> _Activity_: Return the data below exactly, but only from the line containing "-- stated objective: idiomatic" through the line containing "import PySem", with both of those lines included.

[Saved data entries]
******************************

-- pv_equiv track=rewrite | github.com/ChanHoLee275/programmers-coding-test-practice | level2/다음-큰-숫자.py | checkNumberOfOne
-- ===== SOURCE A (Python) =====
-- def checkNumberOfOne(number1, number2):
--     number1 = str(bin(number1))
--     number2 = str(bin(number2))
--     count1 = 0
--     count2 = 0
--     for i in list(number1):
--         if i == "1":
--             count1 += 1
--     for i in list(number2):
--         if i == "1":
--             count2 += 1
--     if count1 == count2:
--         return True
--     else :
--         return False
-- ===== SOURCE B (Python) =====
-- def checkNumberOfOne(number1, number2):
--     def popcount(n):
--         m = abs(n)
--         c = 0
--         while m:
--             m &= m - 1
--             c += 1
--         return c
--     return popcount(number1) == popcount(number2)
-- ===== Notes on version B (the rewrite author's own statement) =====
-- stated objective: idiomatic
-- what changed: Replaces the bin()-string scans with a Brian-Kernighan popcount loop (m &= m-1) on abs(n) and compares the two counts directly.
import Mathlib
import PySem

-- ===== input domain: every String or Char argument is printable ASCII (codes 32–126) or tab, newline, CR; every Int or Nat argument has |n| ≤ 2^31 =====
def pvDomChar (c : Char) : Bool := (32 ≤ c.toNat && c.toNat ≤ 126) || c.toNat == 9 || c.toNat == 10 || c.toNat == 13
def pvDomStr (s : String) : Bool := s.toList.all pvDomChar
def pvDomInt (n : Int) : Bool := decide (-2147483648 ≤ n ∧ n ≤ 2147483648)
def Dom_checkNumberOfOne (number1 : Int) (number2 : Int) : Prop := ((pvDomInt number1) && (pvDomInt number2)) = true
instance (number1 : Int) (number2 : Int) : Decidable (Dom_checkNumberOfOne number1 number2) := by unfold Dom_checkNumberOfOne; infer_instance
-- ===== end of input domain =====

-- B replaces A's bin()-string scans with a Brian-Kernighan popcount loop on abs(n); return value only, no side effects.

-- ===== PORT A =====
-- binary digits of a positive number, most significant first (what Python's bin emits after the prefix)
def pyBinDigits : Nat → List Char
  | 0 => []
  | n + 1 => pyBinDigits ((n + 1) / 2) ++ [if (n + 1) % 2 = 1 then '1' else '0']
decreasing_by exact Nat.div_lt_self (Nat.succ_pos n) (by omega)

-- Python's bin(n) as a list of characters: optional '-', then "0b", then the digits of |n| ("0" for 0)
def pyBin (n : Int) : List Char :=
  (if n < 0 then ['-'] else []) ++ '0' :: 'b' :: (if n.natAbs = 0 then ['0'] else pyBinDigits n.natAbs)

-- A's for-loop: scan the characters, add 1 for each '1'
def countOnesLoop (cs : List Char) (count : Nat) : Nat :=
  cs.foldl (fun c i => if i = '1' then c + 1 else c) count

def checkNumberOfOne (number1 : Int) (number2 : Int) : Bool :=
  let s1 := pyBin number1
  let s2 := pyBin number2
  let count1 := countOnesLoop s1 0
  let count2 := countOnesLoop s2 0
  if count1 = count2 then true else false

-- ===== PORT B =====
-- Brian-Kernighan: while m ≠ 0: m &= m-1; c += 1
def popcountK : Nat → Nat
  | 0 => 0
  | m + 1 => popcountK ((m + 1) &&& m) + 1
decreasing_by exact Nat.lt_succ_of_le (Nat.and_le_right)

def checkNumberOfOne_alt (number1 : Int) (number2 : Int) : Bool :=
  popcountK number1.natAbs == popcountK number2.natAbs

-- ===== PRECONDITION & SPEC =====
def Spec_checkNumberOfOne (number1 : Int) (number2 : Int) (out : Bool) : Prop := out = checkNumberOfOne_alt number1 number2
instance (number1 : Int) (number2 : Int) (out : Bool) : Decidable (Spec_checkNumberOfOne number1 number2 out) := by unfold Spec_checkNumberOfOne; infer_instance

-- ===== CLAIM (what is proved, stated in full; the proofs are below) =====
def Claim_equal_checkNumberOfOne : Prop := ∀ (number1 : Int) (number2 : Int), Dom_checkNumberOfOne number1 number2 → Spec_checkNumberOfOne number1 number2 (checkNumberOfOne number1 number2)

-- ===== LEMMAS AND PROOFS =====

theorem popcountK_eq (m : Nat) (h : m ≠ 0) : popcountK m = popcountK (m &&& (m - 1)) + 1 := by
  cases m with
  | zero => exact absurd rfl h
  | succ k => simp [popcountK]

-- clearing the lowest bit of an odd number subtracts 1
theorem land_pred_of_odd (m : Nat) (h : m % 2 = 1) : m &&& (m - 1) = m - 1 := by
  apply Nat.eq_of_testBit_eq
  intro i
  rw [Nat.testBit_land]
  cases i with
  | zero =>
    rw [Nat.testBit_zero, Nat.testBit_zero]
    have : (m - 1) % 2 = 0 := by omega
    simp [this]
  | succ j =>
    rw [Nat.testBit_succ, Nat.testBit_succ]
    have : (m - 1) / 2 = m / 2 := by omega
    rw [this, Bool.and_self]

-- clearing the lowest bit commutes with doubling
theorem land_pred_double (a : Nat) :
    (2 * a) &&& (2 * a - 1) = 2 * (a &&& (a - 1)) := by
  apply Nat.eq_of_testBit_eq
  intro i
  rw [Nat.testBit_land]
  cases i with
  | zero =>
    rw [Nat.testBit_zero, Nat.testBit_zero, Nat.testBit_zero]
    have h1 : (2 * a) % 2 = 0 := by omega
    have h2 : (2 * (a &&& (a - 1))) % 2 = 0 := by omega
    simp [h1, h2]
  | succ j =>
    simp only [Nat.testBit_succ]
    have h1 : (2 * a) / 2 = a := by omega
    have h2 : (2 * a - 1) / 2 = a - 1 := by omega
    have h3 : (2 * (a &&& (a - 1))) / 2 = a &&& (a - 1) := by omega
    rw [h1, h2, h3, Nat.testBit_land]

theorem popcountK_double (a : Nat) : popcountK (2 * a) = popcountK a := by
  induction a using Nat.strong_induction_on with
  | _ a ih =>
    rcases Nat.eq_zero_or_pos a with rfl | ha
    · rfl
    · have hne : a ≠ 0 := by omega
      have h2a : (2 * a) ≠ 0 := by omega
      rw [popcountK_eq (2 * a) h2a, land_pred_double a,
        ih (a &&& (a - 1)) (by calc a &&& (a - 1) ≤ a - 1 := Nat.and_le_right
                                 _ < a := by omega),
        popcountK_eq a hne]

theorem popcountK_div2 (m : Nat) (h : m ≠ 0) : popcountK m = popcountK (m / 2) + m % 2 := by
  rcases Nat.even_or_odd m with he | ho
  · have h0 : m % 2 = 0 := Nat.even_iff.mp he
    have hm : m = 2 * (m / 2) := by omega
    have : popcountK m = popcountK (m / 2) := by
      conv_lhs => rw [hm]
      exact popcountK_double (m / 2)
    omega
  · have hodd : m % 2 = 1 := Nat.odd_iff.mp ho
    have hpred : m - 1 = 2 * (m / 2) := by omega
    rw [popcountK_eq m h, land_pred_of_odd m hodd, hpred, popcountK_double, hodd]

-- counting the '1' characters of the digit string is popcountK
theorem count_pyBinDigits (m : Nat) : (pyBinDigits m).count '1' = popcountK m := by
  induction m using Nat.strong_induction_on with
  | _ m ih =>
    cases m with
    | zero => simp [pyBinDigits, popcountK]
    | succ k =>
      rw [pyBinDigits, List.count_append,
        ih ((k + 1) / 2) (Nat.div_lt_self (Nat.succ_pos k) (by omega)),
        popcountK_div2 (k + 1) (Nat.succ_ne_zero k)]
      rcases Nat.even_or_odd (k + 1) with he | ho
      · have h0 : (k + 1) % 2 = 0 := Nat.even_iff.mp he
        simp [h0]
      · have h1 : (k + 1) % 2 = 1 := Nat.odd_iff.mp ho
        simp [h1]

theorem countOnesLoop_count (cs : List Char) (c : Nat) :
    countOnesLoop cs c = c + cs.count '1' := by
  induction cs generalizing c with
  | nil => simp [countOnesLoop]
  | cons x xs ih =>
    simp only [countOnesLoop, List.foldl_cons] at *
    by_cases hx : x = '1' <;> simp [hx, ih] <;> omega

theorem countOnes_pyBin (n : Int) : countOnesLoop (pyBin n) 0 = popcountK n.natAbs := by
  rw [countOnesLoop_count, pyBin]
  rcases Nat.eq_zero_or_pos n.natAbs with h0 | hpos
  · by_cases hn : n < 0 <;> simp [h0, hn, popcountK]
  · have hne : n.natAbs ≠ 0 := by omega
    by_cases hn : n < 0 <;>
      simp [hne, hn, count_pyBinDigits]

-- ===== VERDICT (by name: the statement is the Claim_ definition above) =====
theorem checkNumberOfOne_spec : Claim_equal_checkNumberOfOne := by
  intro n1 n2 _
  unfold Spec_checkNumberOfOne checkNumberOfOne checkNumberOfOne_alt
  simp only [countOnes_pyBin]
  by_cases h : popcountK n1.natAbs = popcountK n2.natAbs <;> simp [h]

******************************

> _Exercise answer_:
-- stated objective: idiomatic
-- what changed: Replaces the bin()-string scans with a Brian-Kernighan popcount loop (m &= m-1) on abs(n) and compares the two counts directly.
import Mathlib
import PySem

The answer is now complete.